The CMIS connector for SharePoint Server 2010 includes two features:
- The Content Management Interoperability Services (CMIS) Consumer Web Part
- The Content Management Interoperability Services (CMIS) Producer
In this article:
- About the CMIS standard and specification
- About the CMIS Producer and CMIS Consumer Web Part
- Installing and configuring CMIS connectors
- Bindings and permissions
- Mapping the CMIS data model to SharePoint concepts
About the CMIS standard and specification
CMIS is a Web services standard that allows content-enabled applications to interact seamlessly with any application that has implemented it. By providing access to multiple repositories with the CMIS Producer and consuming and rendering the data the CMIS Consumer Web Part, SharePoint Server 2010 becomes a CMIS-compliant system that interoperates with any platform that has implemented the CMIS standard.

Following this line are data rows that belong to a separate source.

-- pv_equiv track=rewrite | github.com/tpalczew/Daily-coding | Python/String_maniuplations/anagram.py | solution
-- ===== SOURCE A (Python) =====
-- def solution(S, W):
--     windowSize = len(W)
--     result = []
--     for elem in range(len(S)-windowSize+1):
--         counter=0
--         for el in S[elem:elem+windowSize]:
--             if el not in W:
--                 break
--             else:
--                 counter+=1
--         if counter == windowSize:
--             result.append(elem)
--     return result
--
-- W = 'ab'
--
-- S = 'abxaba'
-- ===== SOURCE B (Python) =====
-- def solution(S, W):
--     m = len(W)
--     if m == 0:
--         return list(range(len(S) + 1))
--     allowed = set(W)
--     result = []
--     run = 0
--     for i, ch in enumerate(S):
--         run = run + 1 if ch in allowed else 0
--         if run >= m:
--             result.append(i - m + 1)
--     return result
-- ===== Notes on version B (the rewrite author's own statement) =====
-- stated objective: alternative
-- what changed: Replaces A's per-start rescan of every window (slice + inner membership loop with break) by a single left-to-right sliding pass that keeps a running count of consecutive characters belonging to set(W) and emits a window start whenever the run reaches len(W).
import Mathlib
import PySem

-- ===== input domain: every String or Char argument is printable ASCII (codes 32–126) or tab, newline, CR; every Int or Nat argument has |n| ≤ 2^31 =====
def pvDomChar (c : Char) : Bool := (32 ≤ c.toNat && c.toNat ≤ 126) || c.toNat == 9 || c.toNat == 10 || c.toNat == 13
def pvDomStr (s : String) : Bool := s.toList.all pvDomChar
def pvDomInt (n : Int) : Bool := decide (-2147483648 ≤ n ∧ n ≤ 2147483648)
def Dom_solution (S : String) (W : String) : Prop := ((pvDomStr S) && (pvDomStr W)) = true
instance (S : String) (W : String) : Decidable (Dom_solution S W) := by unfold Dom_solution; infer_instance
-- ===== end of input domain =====

-- B replaces A's per-window rescan by a single sliding pass keeping a running count of
-- consecutive characters that belong to set(W) (objective: alternative algorithm, same result).

-- ===== PORT A =====
-- inner 'for el in S[elem:elem+windowSize]: if el not in W: break; else: counter += 1'
def solLoopA (w : List Char) : List Char → Int → Int
  | [], counter => counter
  | el :: rest, counter =>
    if ¬ (el ∈ w) then counter else solLoopA w rest (counter + 1)

def solution (S : String) (W : String) : List Int :=
  let s := S.toList
  let w := W.toList
  let windowSize : Int := (w.length : Int)
  List.foldl (fun result elem =>
      let counter := solLoopA w (PySem.List.slice s (some elem) (some (elem + windowSize))) 0
      if counter = windowSize then result ++ [elem] else result)
    [] (PySem.List.pyRange 0 ((s.length : Int) - windowSize + 1) 1)

-- ===== PORT B =====
def solution_alt (S : String) (W : String) : List Int :=
  let s := S.toList
  let m : Int := (W.toList.length : Int)
  if m = 0 then PySem.List.pyRange 0 ((s.length : Int) + 1) 1
  else
    let allowed : PySem.Set Char := PySem.Set.ofList W.toList
    (List.foldl (fun (st : List Int × Int) p =>
        let run : Int := if allowed.contains p.2 then st.2 + 1 else 0
        (if m ≤ run then st.1 ++ [p.1 - m + 1] else st.1, run))
      ([], 0) (PySem.List.enumerate s 0)).1

-- ===== PRECONDITION & SPEC =====
def Spec_solution (S : String) (W : String) (out : List Int) : Prop := out = solution_alt S W
instance (S : String) (W : String) (out : List Int) : Decidable (Spec_solution S W out) := by unfold Spec_solution; infer_instance

-- ===== CLAIM (what is proved, stated in full; the proofs are below) =====
def Claim_equal_solution : Prop := ∀ (S : String) (W : String), Dom_solution S W → Spec_solution S W (solution S W)

-- ===== LEMMAS AND PROOFS =====

-- common specification: all starts s of width-|w| windows of l whose characters all lie in w
def specList (l w : List Char) : List Int :=
  (List.filter (fun s => ((l.drop s).take w.length).all (fun c => decide (c ∈ w)))
      (List.range (l.length + 1 - w.length))).map (fun (s : Nat) => (s : Int))

-- length of the longest all-valid suffix of l
def runLen (w l : List Char) : Nat :=
  (l.reverse.takeWhile (fun c => decide (c ∈ w))).length

lemma tw_ge_iff {α : Type} (p : α → Bool) : ∀ (l : List α) (m : Nat), m ≤ l.length →
    ((m ≤ (l.takeWhile p).length) ↔ (l.take m).all p) := by
  intro l
  induction l with
  | nil => intro m h; simp at h; simp [h]
  | cons x t ih =>
    intro m h
    cases m with
    | zero => simp
    | succ k =>
      simp only [List.takeWhile, List.take, List.all_cons]
      cases hx : p x with
      | true => simpa [hx] using ih k (by simpa using h)
      | false => simp

lemma solLoopA_eq (w : List Char) : ∀ (xs : List Char) (c : Int),
    solLoopA w xs c = c + ((xs.takeWhile (fun ch => decide (ch ∈ w))).length : Int) := by
  intro xs
  induction xs with
  | nil => intro c; simp [solLoopA]
  | cons x t ih =>
    intro c
    by_cases hx : x ∈ w
    · simp [solLoopA, hx, ih]; ring
    · simp [solLoopA, hx]

lemma A_core (l w : List Char) :
    List.foldl (fun result elem =>
        if solLoopA w (PySem.List.slice l (some elem) (some (elem + (w.length : Int)))) 0
            = (w.length : Int) then result ++ [elem] else result)
      [] (PySem.List.pyRange 0 ((l.length : Int) - (w.length : Int) + 1) 1) = specList l w := by
  by_cases hmn : w.length ≤ l.length + 1
  · have hcast : (l.length : Int) - (w.length : Int) + 1 = ((l.length + 1 - w.length : Nat) : Int) := by
      omega
    rw [hcast, PySem.List.pyRange_zero_natCast, List.foldl_map]
    have hcongr := PySem.List.foldl_congr_mem
      (l := List.range (l.length + 1 - w.length)) (init := ([] : List Int))
      (f := fun acc (s : Nat) =>
        if solLoopA w (PySem.List.slice l (some (s : Int)) (some ((s : Int) + (w.length : Int)))) 0
            = (w.length : Int) then acc ++ [((s : Nat) : Int)] else acc)
      (g := fun acc (s : Nat) =>
        if ((l.drop s).take w.length).all (fun c => decide (c ∈ w)) then acc ++ [((s : Nat) : Int)] else acc)
      (by
        intro acc s hs
        simp only []
        have hs' : s < l.length + 1 - w.length := List.mem_range.mp hs
        have hsm : s + w.length ≤ l.length := by omega
        rw [PySem.List.slice_natCast_add, solLoopA_eq]
        have hlen : ((l.drop s).take w.length).length = w.length := by
          simp [List.length_take, List.length_drop]; omega
        have hle : (((l.drop s).take w.length).takeWhile (fun ch => decide (ch ∈ w))).length ≤ w.length :=
          le_of_le_of_eq (List.takeWhile_sublist _).length_le hlen
        have hiff : (0 + ((((l.drop s).take w.length).takeWhile (fun ch => decide (ch ∈ w))).length : Int)
            = (w.length : Int))
            ↔ (((l.drop s).take w.length).all (fun c => decide (c ∈ w)) = true) := by
          rw [zero_add]
          constructor
          · intro h
            have hge : w.length ≤ (((l.drop s).take w.length).takeWhile (fun ch => decide (ch ∈ w))).length := by
              omega
            have := (tw_ge_iff _ _ w.length (le_of_eq hlen.symm)).mp hge
            rwa [List.take_of_length_le (le_of_eq hlen)] at this
          · intro h
            have h' : (((l.drop s).take w.length).take w.length).all (fun c => decide (c ∈ w)) := by
              rwa [List.take_of_length_le (le_of_eq hlen)]
            have hge := (tw_ge_iff _ _ w.length (le_of_eq hlen.symm)).mpr h'
            omega
        split_ifs with h1 h2 h2
        · rfl
        · exact absurd (hiff.mp h1) (by simpa using h2)
        · exact absurd (hiff.mpr h2) h1
        · rfl)
    rw [hcongr, PySem.List.foldl_append_if
      (p := fun s => ((l.drop s).take w.length).all (fun c => decide (c ∈ w)))
      (f := fun (s : Nat) => ((s : Nat) : Int))]
    simp only [List.nil_append]
    rfl
  · have hnil : PySem.List.pyRange 0 ((l.length : Int) - (w.length : Int) + 1) 1 = [] := by
      simp [PySem.List.pyRange]; omega
    have hz : l.length + 1 - w.length = 0 := by omega
    simp [hnil, specList, hz]

lemma A_eq_spec (S W : String) : solution S W = specList S.toList W.toList := by
  unfold solution
  exact A_core S.toList W.toList

lemma runLen_le (w l : List Char) : runLen w l ≤ l.length := by
  unfold runLen
  calc _ ≤ l.reverse.length := (List.takeWhile_sublist _).length_le
    _ = l.length := List.length_reverse

lemma runLen_append (w l : List Char) (c : Char) :
    runLen w (l ++ [c]) = if c ∈ w then runLen w l + 1 else 0 := by
  unfold runLen
  rw [List.reverse_append]
  by_cases h : c ∈ w <;> simp [h]

lemma spec_append (l w : List Char) (c : Char) (hm : w.length ≠ 0) :
    specList (l ++ [c]) w =
      if w.length ≤ runLen w (l ++ [c])
        then specList l w ++ [(l.length : Int) - (w.length : Int) + 1]
        else specList l w := by
  by_cases hmn : w.length ≤ l.length + 1
  · have hsucc : (l ++ [c]).length + 1 - w.length = (l.length + 1 - w.length) + 1 := by
      simp; omega
    unfold specList
    rw [hsucc, List.range_succ, List.filter_append, List.map_append]
    have hfc : (List.range (l.length + 1 - w.length)).filter
          (fun s => (((l ++ [c]).drop s).take w.length).all (fun ch => decide (ch ∈ w)))
        = (List.range (l.length + 1 - w.length)).filter
          (fun s => ((l.drop s).take w.length).all (fun ch => decide (ch ∈ w))) := by
      apply List.filter_congr
      intro s hs
      have hs' : s < l.length + 1 - w.length := List.mem_range.mp hs
      rw [List.drop_append_of_le_length (by omega), List.take_append_of_le_length (by simp; omega)]
    rw [hfc]
    have hlenL : (l ++ [c]).length = l.length + 1 := by simp
    have hnew : (((l ++ [c]).drop (l.length + 1 - w.length)).take w.length).all
          (fun ch => decide (ch ∈ w))
        = decide (w.length ≤ runLen w (l ++ [c])) := by
      have hdl : ((l ++ [c]).drop (l.length + 1 - w.length)).length = w.length := by
        simp; omega
      rw [List.take_of_length_le (le_of_eq hdl)]
      have hrev : (l ++ [c]).reverse.take w.length
          = ((l ++ [c]).drop ((l ++ [c]).length - w.length)).reverse := List.take_reverse
      have hdrop_eq : (l ++ [c]).length - w.length = l.length + 1 - w.length := by simp
      have hall : ((l ++ [c]).drop (l.length + 1 - w.length)).all (fun ch => decide (ch ∈ w))
          = ((l ++ [c]).reverse.take w.length).all (fun ch => decide (ch ∈ w)) := by
        rw [hrev, hdrop_eq, List.all_reverse]
      rw [hall]
      have hiff := tw_ge_iff (fun ch => decide (ch ∈ w)) (l ++ [c]).reverse w.length
        (by simp; omega)
      unfold runLen
      exact Bool.coe_iff_coe.mp (by rw [decide_eq_true_eq]; exact hiff.symm)
    split_ifs with h
    · have hcast : ((l.length + 1 - w.length : Nat) : Int) = (l.length : Int) - (w.length : Int) + 1 := by
        omega
      simp [hnew, h, hcast]
    · simp [hnew, h]
  · have h1 : l.length + 1 + 1 - w.length = 0 := by omega
    have h2 : l.length + 1 - w.length = 0 := by omega
    have h3 : ¬ (w.length ≤ runLen w (l ++ [c])) := by
      have := runLen_le w (l ++ [c])
      simp at this
      omega
    simp [specList, h1, h2, h3]

lemma set_contains_eq (w : List Char) (c : Char) :
    (PySem.Set.ofList w).contains c = decide (c ∈ w) := by
  by_cases h : c ∈ w
  · simp [h, (PySem.Set.contains_iff _ _).mpr ((PySem.Set.mem_ofList w c).mpr h)]
  · have hfalse : (PySem.Set.ofList w).contains c = false := by
      cases hcb : (PySem.Set.ofList w).contains c with
      | false => rfl
      | true =>
        exact absurd ((PySem.Set.mem_ofList w c).mp ((PySem.Set.contains_iff _ _).mp hcb)) h
    simp [h, hfalse]

lemma B_core (l w : List Char) (hm : w.length ≠ 0) :
    List.foldl (fun (st : List Int × Int) p =>
        let run : Int := if (PySem.Set.ofList w).contains p.2 then st.2 + 1 else 0
        (if (w.length : Int) ≤ run then st.1 ++ [p.1 - (w.length : Int) + 1] else st.1, run))
      ([], 0) (PySem.List.enumerate l 0)
    = (specList l w, (runLen w l : Int)) := by
  induction l using List.reverseRecOn with
  | nil =>
    have : (0 : Nat) + 1 - w.length = 0 := by omega
    simp [PySem.List.enumerate, specList, runLen, this]
  | append_singleton l c ih =>
    rw [PySem.List.enumerate_append, List.foldl_append, ih]
    simp only [PySem.List.enumerate, List.foldl_cons, List.foldl_nil, set_contains_eq]
    rw [spec_append l w c hm, runLen_append]
    by_cases hc : c ∈ w
    · by_cases hge : w.length ≤ runLen w l + 1
      · have hgeI : (w.length : Int) ≤ (runLen w l : Int) + 1 := by omega
        simp only [hc, decide_true, if_true, if_pos hge, if_pos hgeI, zero_add, Prod.mk.injEq]
        exact ⟨trivial, by omega⟩
      · have hgeI : ¬ ((w.length : Int) ≤ (runLen w l : Int) + 1) := by omega
        simp only [hc, decide_true, if_true, if_neg hge, if_neg hgeI, Prod.mk.injEq]
        exact ⟨trivial, by omega⟩
    · have h1 : ¬ ((w.length : Int) ≤ (0 : Int)) := by omega
      have h2 : ¬ (w.length ≤ 0) := by omega
      simp only [hc, decide_false, Bool.false_eq_true, if_false, if_neg h1, if_neg h2,
        Prod.mk.injEq]
      exact ⟨trivial, by omega⟩

lemma B_eq_spec (S W : String) : solution_alt S W = specList S.toList W.toList := by
  unfold solution_alt
  by_cases h0 : W.toList.length = 0
  · have hz : (W.toList.length : Int) = 0 := by omega
    rw [if_pos hz]
    have hcast : (S.toList.length : Int) + 1 = ((S.toList.length + 1 : Nat) : Int) := by omega
    rw [hcast, PySem.List.pyRange_zero_natCast]
    simp [specList, h0]
  · have hz : ¬ ((W.toList.length : Int) = 0) := by omega
    rw [if_neg hz]
    have := congrArg Prod.fst (B_core S.toList W.toList h0)
    simpa using this

-- ===== VERDICT (by name: the statement is the Claim_ definition above) =====
theorem solution_spec : Claim_equal_solution := by
  intro S W _
  unfold Spec_solution
  rw [A_eq_spec, B_eq_spec]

The CMIS interface can be layered on top of an existing Content Management System (CMS) and its programming interfaces. It defines a universal, generic set of capabilities provided by a CMS and a set of services designed to work with those capabilities. The standard is not intended to prescribe how specific features should be implemented within those CMS, and is not intended to exhaustively expose all of the system's capabilities through the CMIS interfaces. For more information, see the Content Management Interoperability Services (CMIS) Version 1.0 specification (https://go.microsoft.com/fwlink/p/?LinkId=199562).
About the CMIS Producer and CMIS Consumer Web Part
The CMIS connector in the Toolkit is made up of two components:
- The Content Management Interoperability Services (CMIS) Consumer Web Part, which can be added to any SharePoint page. This Web Part displays and lets users interact with the contents of any CMIS-compliant repository.
- The Content Management Interoperability Services (CMIS) Producer, which allows applications to interact with SharePoint lists and document libraries programmatically by using the interfaces that are defined in the CMIS standard.
When these components are installed on SharePoint Server 2010, the server supports CMIS with connectors that connect to CMIS Web services and display list views of data from selected CMIS-compliant data sources, or repositories, to authenticated users.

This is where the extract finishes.